*** Block opens ***

-- pv_equiv track=rewrite | github.com/LoewiLu/verbose-dollop | luckyN.py | luckyN
-- ===== SOURCE A (Python) =====
-- import itertools
--
-- def luckyN(s):
--     mylist = []
--     for i in range(len(s)):
--         if s[i]!='N':
--             mylist.append(i)
--
--     ls = list(s)
--     if len(mylist) <2:
--         return len(s)
--
--     long = 0
--     res = 0
--     dp = [0]*len(mylist)
--
--     for i in range(len(mylist)):
--
--         a, b = mylist[i-1] if i>=1 else mylist[i], mylist[i]
--         ls[a] = 'N'
--         ls[b] = 'N'
--
--         for k, g in itertools.groupby(ls):
--             if k == 'N':
--                 long = max(len(list(g)), long)
--
--         ls[a] = 'X'
--         ls[b] = 'X'
--         dp[i] = long
--
--         res = max(res, dp[i])
--
--     return res
-- ===== SOURCE B (Python) =====
-- def luckyN(s):
--     # One pass: lengths of maximal 'N'-runs (gaps) separated by the non-'N' chars,
--     # then the best "flip two consecutive non-'N' chars" is the best sum of three
--     # consecutive gaps plus 2.
--     gaps = []
--     cur = 0
--     for c in s:
--         if c == 'N':
--             cur += 1
--         else:
--             gaps.append(cur)
--             cur = 0
--     gaps.append(cur)
--     k = len(gaps) - 1  # number of non-'N' characters
--     if k < 2:
--         return len(s)
--     best = 0
--     for j in range(k - 1):
--         best = max(best, gaps[j] + gaps[j + 1] + gaps[j + 2] + 2)
--     return best
-- ===== Notes on version B (the rewrite author's own statement) =====
-- stated objective: faster
-- what changed: Replaced the loop that, for every consecutive pair of non-'N' indices, flips them and rescans the whole string with itertools.groupby, by a single pass that records the lengths of maximal 'N'-runs (gaps) and takes the maximum sum of three consecutive gaps plus 2.
import Mathlib
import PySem

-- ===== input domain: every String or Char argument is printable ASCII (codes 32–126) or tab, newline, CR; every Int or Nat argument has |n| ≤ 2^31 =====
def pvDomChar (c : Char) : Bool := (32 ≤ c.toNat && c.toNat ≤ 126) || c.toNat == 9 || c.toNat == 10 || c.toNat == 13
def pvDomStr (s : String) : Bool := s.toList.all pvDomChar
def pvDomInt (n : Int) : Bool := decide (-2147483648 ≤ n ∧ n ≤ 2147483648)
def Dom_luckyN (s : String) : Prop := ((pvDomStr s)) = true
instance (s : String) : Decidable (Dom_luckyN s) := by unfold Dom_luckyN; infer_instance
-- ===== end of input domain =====

-- B replaces A's rescan-the-whole-string-per-pair loop by one gap-counting pass (objective: faster).
-- All list indices in both programs are nonnegative and in range, so Nat indexing (List.range/getD/set)
-- is exact for the Python int indexing here.

-- ===== PORT A =====
-- itertools.groupby: consecutive runs as (key, run-length) pairs (A only uses the length of list(g)).
def pvRunsAux : Char → Nat → List Char → List (Char × Nat)
  | c, n, [] => [(c, n)]
  | c, n, d :: t => if d = c then pvRunsAux c (n + 1) t else (c, n) :: pvRunsAux d 1 t

def pvGroupRuns : List Char → List (Char × Nat)
  | [] => []
  | c :: t => pvRunsAux c 1 t

def luckyN (s : String) : Int :=
  let ls0 := s.toList
  let mylist := (List.range ls0.length).foldl
    (fun acc i => if ls0.getD i ' ' ≠ 'N' then acc ++ [i] else acc) []
  if mylist.length < 2 then PySem.Str.len s
  else
    let st := (List.range mylist.length).foldl
      (fun (st : List Char × Nat × Nat × List Nat) i =>
        let ls := st.1
        let long := st.2.1
        let res := st.2.2.1
        let dp := st.2.2.2
        let a := if 1 ≤ i then mylist.getD (i - 1) 0 else mylist.getD i 0
        let b := mylist.getD i 0
        let ls1 := (ls.set a 'N').set b 'N'
        let long1 := (pvGroupRuns ls1).foldl
          (fun acc kg => if kg.1 = 'N' then max kg.2 acc else acc) long
        let ls2 := (ls1.set a 'X').set b 'X'
        let dp1 := dp.set i long1
        let res1 := max res (dp1.getD i 0)
        (ls2, long1, res1, dp1))
      (ls0, 0, 0, List.replicate mylist.length 0)
    (st.2.2.1 : Int)

-- ===== PORT B =====
def luckyN_alt (s : String) : Int :=
  let p := s.toList.foldl
    (fun (st : List Nat × Nat) c => if c = 'N' then (st.1, st.2 + 1) else (st.1 ++ [st.2], 0))
    ([], 0)
  let gaps := p.1 ++ [p.2]
  let k := gaps.length - 1
  if k < 2 then PySem.Str.len s
  else
    ((List.range (k - 1)).foldl
      (fun best j => max best (gaps.getD j 0 + gaps.getD (j + 1) 0 + gaps.getD (j + 2) 0 + 2))
      0 : Int)

-- ===== PRECONDITION & SPEC =====
def Spec_luckyN (s : String) (out : Int) : Prop := out = luckyN_alt s
instance (s : String) (out : Int) : Decidable (Spec_luckyN s out) := by unfold Spec_luckyN; infer_instance

-- ===== CLAIM (what is proved, stated in full; the proofs are below) =====
def Claim_equal_luckyN : Prop := ∀ (s : String), Dom_luckyN s → Spec_luckyN s (luckyN s)

-- ===== LEMMAS AND PROOFS =====

-- lengths of the maximal 'N'-runs of a char list, in order (k non-'N' chars give k+1 gaps)
def pvGaps : List Char → List Nat
  | [] => [0]
  | c :: t =>
    if c = 'N' then
      match pvGaps t with
      | h :: r => (h + 1) :: r
      | [] => [1]
    else 0 :: pvGaps t

-- positions of the non-'N' chars, in increasing order
def pvNpos : List Char → List Nat
  | [] => []
  | c :: t => if c = 'N' then (pvNpos t).map (· + 1) else 0 :: (pvNpos t).map (· + 1)

def pvMergeAt : Nat → List Nat → List Nat
  | 0, a :: b :: c :: r => (a + b + c + 2) :: r
  | j + 1, a :: r => a :: pvMergeAt j r
  | _, l => l

def pvMergeFirst : List Nat → List Nat
  | a :: b :: r => (a + b + 1) :: r
  | l => l

def pvLM (l : List Nat) : Nat := l.foldl max 0

def pvTerm (G : List Nat) : Nat → Nat
  | 0 => pvLM (pvMergeFirst G)
  | j + 1 => pvLM (pvMergeAt j G)

def pvTrip (G : List Nat) (j : Nat) : Nat :=
  G.getD j 0 + G.getD (j + 1) 0 + G.getD (j + 2) 0 + 2

def pvConsGap (c : Char) (n : Nat) : List Nat → List Nat
  | [] => []
  | h :: r => if c = 'N' then (n + h) :: r else h :: r

lemma pvGaps_ne_nil (l : List Char) : pvGaps l ≠ [] := by
  induction l with
  | nil => simp [pvGaps]
  | cons c t ih =>
    simp only [pvGaps]
    split
    · rcases h : pvGaps t with _ | ⟨h0, r⟩ <;> simp
    · simp

lemma pvGaps_length (l : List Char) : (pvGaps l).length = (pvNpos l).length + 1 := by
  induction l with
  | nil => simp [pvGaps, pvNpos]
  | cons c t ih =>
    simp only [pvGaps, pvNpos]
    split
    · rcases h : pvGaps t with _ | ⟨h0, r⟩
      · exact absurd h (pvGaps_ne_nil t)
      · rw [h] at ih; simpa using ih
    · simpa using ih

lemma pv_foldl_max (l : List Nat) (a : Nat) : l.foldl max a = max a (l.foldl max 0) := by
  induction l generalizing a with
  | nil => simp
  | cons b l ih =>
    simp only [List.foldl_cons]
    rw [ih (max a b), ih (max 0 b)]
    omega

lemma pvLM_cons (a : Nat) (l : List Nat) : pvLM (a :: l) = max a (pvLM l) := by
  simp only [pvLM, List.foldl_cons]
  rw [pv_foldl_max]
  omega

lemma le_pvLM_of_mem {x : Nat} {l : List Nat} (h : x ∈ l) : x ≤ pvLM l := by
  induction l with
  | nil => cases h
  | cons a l ih =>
    rw [pvLM_cons]
    rcases List.mem_cons.mp h with rfl | h'
    · omega
    · have := ih h'; omega

lemma pvLM_le {l : List Nat} {c : Nat} (h : ∀ x ∈ l, x ≤ c) : pvLM l ≤ c := by
  induction l with
  | nil => simp [pvLM]
  | cons a l ih =>
    rw [pvLM_cons]
    have h1 := h a (List.mem_cons_self ..)
    have h2 := ih fun x hx => h x (List.mem_cons_of_mem _ hx)
    omega


-- getD / set helpers
lemma pv_getD_eq {α : Type} {l : List α} {i : Nat} (d : α) (h : i < l.length) :
    l.getD i d = l[i] := by
  simp [List.getD_eq_getElem?_getD, List.getElem?_eq_getElem h]

lemma pv_getD_mem {α : Type} {l : List α} {i : Nat} (d : α) (h : i < l.length) :
    l.getD i d ∈ l := by
  rw [pv_getD_eq d h]; exact List.getElem_mem h

lemma pv_getD_set_self {α : Type} {l : List α} {i : Nat} {x d : α} (h : i < l.length) :
    (l.set i x).getD i d = x := by
  rw [pv_getD_eq d (by simpa using h)]
  simp [List.getElem_set_self]

lemma pv_getD_set_ne {α : Type} {l : List α} {i j : Nat} {x d : α} (h : i ≠ j) :
    (l.set i x).getD j d = l.getD j d := by
  by_cases hj : j < l.length
  · rw [pv_getD_eq d (by simpa using hj), pv_getD_eq d hj]
    exact List.getElem_set_ne h _
  · rw [List.getD_eq_getElem?_getD, List.getD_eq_getElem?_getD]
    rw [List.getElem?_eq_none (by simpa using hj), List.getElem?_eq_none (by omega)]

lemma pv_getD_map_add {l : List Nat} {j : Nat} (h : j < l.length) :
    (l.map (· + 1)).getD j 0 = l.getD j 0 + 1 := by
  rw [pv_getD_eq 0 (by simpa using h), pv_getD_eq 0 h]
  simp

-- positions of non-'N' chars: bounds, chars, strict monotonicity
lemma pvNpos_char {l : List Char} {x : Nat} (h : x ∈ pvNpos l) : l.getD x ' ' ≠ 'N' := by
  induction l generalizing x with
  | nil => simp [pvNpos] at h
  | cons c t ih =>
    simp only [pvNpos] at h
    split at h
    · obtain ⟨y, hy, rfl⟩ := List.mem_map.mp h
      simpa using ih hy
    · rcases List.mem_cons.mp h with rfl | h'
      · simpa using ‹¬c = 'N'›
      · obtain ⟨y, hy, rfl⟩ := List.mem_map.mp h'
        simpa using ih hy

lemma pvNpos_sorted (l : List Char) : (pvNpos l).Pairwise (· < ·) := by
  induction l with
  | nil => simp [pvNpos]
  | cons c t ih =>
    simp only [pvNpos]
    have hm : ((pvNpos t).map (· + 1)).Pairwise (· < ·) := by
      refine List.pairwise_map.mpr ?_
      exact ih.imp (by omega)
    split
    · exact hm
    · refine List.pairwise_cons.mpr ⟨?_, hm⟩
      intro a ha
      obtain ⟨y, hy, rfl⟩ := List.mem_map.mp ha
      omega

lemma pvNpos_strict {l : List Char} {j : Nat} (h : j + 1 < (pvNpos l).length) :
    (pvNpos l).getD j 0 < (pvNpos l).getD (j + 1) 0 := by
  rw [pv_getD_eq 0 (by omega), pv_getD_eq 0 h]
  exact List.pairwise_iff_getElem.mp (pvNpos_sorted l) j (j + 1) (by omega) h (by omega)

-- mylist computed by port A equals pvNpos
lemma pv_foldl_filter {α : Type} (p : α → Bool) :
    ∀ (l : List α) (acc : List α),
      l.foldl (fun acc i => if p i then acc ++ [i] else acc) acc = acc ++ l.filter p := by
  intro l
  induction l with
  | nil => simp
  | cons a l ih =>
    intro acc
    simp only [List.foldl_cons, List.filter_cons]
    by_cases h : p a <;> simp [h, ih]

lemma pv_mylist_eq (l : List Char) :
    (List.range l.length).foldl
      (fun acc i => if l.getD i ' ' ≠ 'N' then acc ++ [i] else acc) [] = pvNpos l := by
  have h1 : ∀ acc, (List.range l.length).foldl
      (fun acc i => if l.getD i ' ' ≠ 'N' then acc ++ [i] else acc) acc
      = acc ++ (List.range l.length).filter (fun i => l.getD i ' ' ≠ 'N') := by
    intro acc
    have := pv_foldl_filter (fun i => decide (l.getD i ' ' ≠ 'N')) (List.range l.length) acc
    simpa using this
  rw [h1, List.nil_append]
  clear h1
  induction l with
  | nil => simp [pvNpos]
  | cons c t ih =>
    rw [List.length_cons, List.range_succ_eq_map, List.filter_cons, List.filter_map]
    simp only [pvNpos]
    have hcomp : (fun i => decide ((c :: t).getD i ' ' ≠ 'N')) ∘ (· + 1)
        = fun i => decide (t.getD i ' ' ≠ 'N') := by
      funext i; simp [List.getD]
    rw [hcomp, ih]
    by_cases h : c = 'N' <;> simp [h, List.getD]


-- A's groupby fold computes the running max of 'N'-run lengths
lemma pvRunsAux_fold :
    ∀ (t : List Char) (c : Char) (n : Nat) (acc : Nat),
      (pvRunsAux c n t).foldl (fun acc kg => if kg.1 = 'N' then max kg.2 acc else acc) acc
        = max acc (pvLM (pvConsGap c n (pvGaps t))) := by
  intro t
  induction t with
  | nil =>
    intro c n acc
    by_cases h : c = 'N' <;> simp [pvRunsAux, pvGaps, pvConsGap, pvLM, h]
    omega
  | cons d t ih =>
    intro c n acc
    rcases hg : pvGaps t with _ | ⟨h0, r⟩
    · exact absurd hg (pvGaps_ne_nil t)
    by_cases hc : c = 'N'
    · subst hc
      by_cases hd : d = 'N'
      · subst hd
        simp [pvRunsAux, pvGaps, hg, pvConsGap, pvLM_cons, ih]
        omega
      · simp [pvRunsAux, pvGaps, hg, pvConsGap, pvLM_cons, ih, hd]
        omega
    · by_cases hd : d = 'N'
      · subst hd
        simp [pvRunsAux, pvGaps, hg, pvConsGap, pvLM_cons, ih, hc,
          if_neg (show ¬('N' = c) from fun h => hc h.symm)]
        omega
      · by_cases hdc : d = c
        · subst hdc
          simp [pvRunsAux, pvGaps, hg, pvConsGap, pvLM_cons, ih, hd]
        · simp [pvRunsAux, pvGaps, hg, pvConsGap, pvLM_cons, ih, hd, hc, hdc]
-- pv_equiv track=rewrite | github.com/rinikerlab/rest2_ampmm | analysis/roundtrips_exchange_acceptance.py | reconstruct_trajectories
-- ===== SOURCE A (Python) =====
-- from typing import Optional, Sequence
--
-- def reconstruct_trajectories(
--     all_iterations: Sequence[Sequence[tuple[int, int, bool]]],
-- ) -> list[list[int]]:
--     """Reconstruct walker trajectories in replica-index space."""
--     if not all_iterations:
--         return []
--
--     max_index_seen = max(
--         max(i, j) for iteration in all_iterations for i, j, _ in iteration
--     )
--     n_replicas = max_index_seen + 1
--
--     replica_of_walker = list(range(n_replicas))
--     walker_at_replica = list(range(n_replicas))
--     trajectories = [[] for _ in range(n_replicas)]
--
--     for iteration in all_iterations:
--         for i, j, accepted in iteration:
--             if accepted:
--                 walker_i = walker_at_replica[i]
--                 walker_j = walker_at_replica[j]
--                 walker_at_replica[i], walker_at_replica[j] = walker_j, walker_i
--                 replica_of_walker[walker_i], replica_of_walker[walker_j] = j, i
--
--         for walker in range(n_replicas):
--             trajectories[walker].append(replica_of_walker[walker])
--
--     return trajectories
-- ===== SOURCE B (Python) =====
-- def reconstruct_trajectories(all_iterations):
--     """Reconstruct walker trajectories in replica-index space."""
--     if not all_iterations:
--         return []
--
--     max_index_seen = max(
--         max(i, j) for iteration in all_iterations for i, j, _ in iteration
--     )
--     n_replicas = max_index_seen + 1
--
--     walker_at_replica = list(range(n_replicas))
--     snapshots = []
--     for iteration in all_iterations:
--         for i, j, accepted in iteration:
--             if accepted:
--                 walker_at_replica[i], walker_at_replica[j] = (
--                     walker_at_replica[j],
--                     walker_at_replica[i],
--                 )
--         snapshots.append(list(walker_at_replica))
--
--     inverses = []
--     for snapshot in snapshots:
--         inverse = [0] * n_replicas
--         for replica, walker in enumerate(snapshot):
--             inverse[walker] = replica
--         inverses.append(inverse)
--
--     return [
--         [inverse[walker] for inverse in inverses]
--         for walker in range(n_replicas)
--     ]
-- ===== Notes on version B (the rewrite author's own statement) =====
-- stated objective: alternative
-- what changed: B drops A's replica_of_walker inverse array from the loop: it maintains only the walker_at_replica permutation and snapshots it once per iteration, and a separate final pass inverts each snapshot (scatter by enumerate) to produce the per-walker trajectories.
-- outside the precondition, e.g. on reconstruct_trajectories([[(-1, 0, True)]]): A returns [[-1]], B returns [[0]]
import Mathlib
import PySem

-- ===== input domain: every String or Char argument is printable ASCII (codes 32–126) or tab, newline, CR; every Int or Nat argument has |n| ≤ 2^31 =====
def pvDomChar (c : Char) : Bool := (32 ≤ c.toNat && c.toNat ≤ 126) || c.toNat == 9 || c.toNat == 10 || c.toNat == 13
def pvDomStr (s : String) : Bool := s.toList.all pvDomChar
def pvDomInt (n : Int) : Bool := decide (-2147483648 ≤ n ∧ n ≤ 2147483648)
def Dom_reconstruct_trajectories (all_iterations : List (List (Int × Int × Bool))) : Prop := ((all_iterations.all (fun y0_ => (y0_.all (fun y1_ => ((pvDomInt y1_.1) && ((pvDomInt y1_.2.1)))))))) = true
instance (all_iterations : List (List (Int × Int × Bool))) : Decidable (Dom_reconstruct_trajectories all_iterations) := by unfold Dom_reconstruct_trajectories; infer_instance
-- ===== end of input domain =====

-- B drops A's replica_of_walker inverse array: it only maintains the walker_at_replica
-- permutation, snapshots it per iteration, and inverts the snapshots in a final pass
-- (same return value; neither program mutates its argument).


-- ===== PORT A =====
-- max(max(i, j) for iteration in all_iterations for i, j, _ in iteration); Python's max
-- raises ValueError on an empty sequence (excluded by Pre_), where .getD 0 is never reached.
def pvMaxIndexSeen (all_iterations : List (List (Int × Int × Bool))) : Int :=
  (PySem.List.max?
    (all_iterations.flatMap (fun iteration => iteration.map (fun t => max t.1 t.2.1))) id).getD 0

*** Block closes ***

• Required action:
Output exactly the leading lines of the data, up to and including the line marked by "ls = list(s)".

• Response to this task:
-- pv_equiv track=rewrite | github.com/LoewiLu/verbose-dollop | luckyN.py | luckyN
-- ===== SOURCE A (Python) =====
-- import itertools
--
-- def luckyN(s):
--     mylist = []
--     for i in range(len(s)):
--         if s[i]!='N':
--             mylist.append(i)
--
--     ls = list(s)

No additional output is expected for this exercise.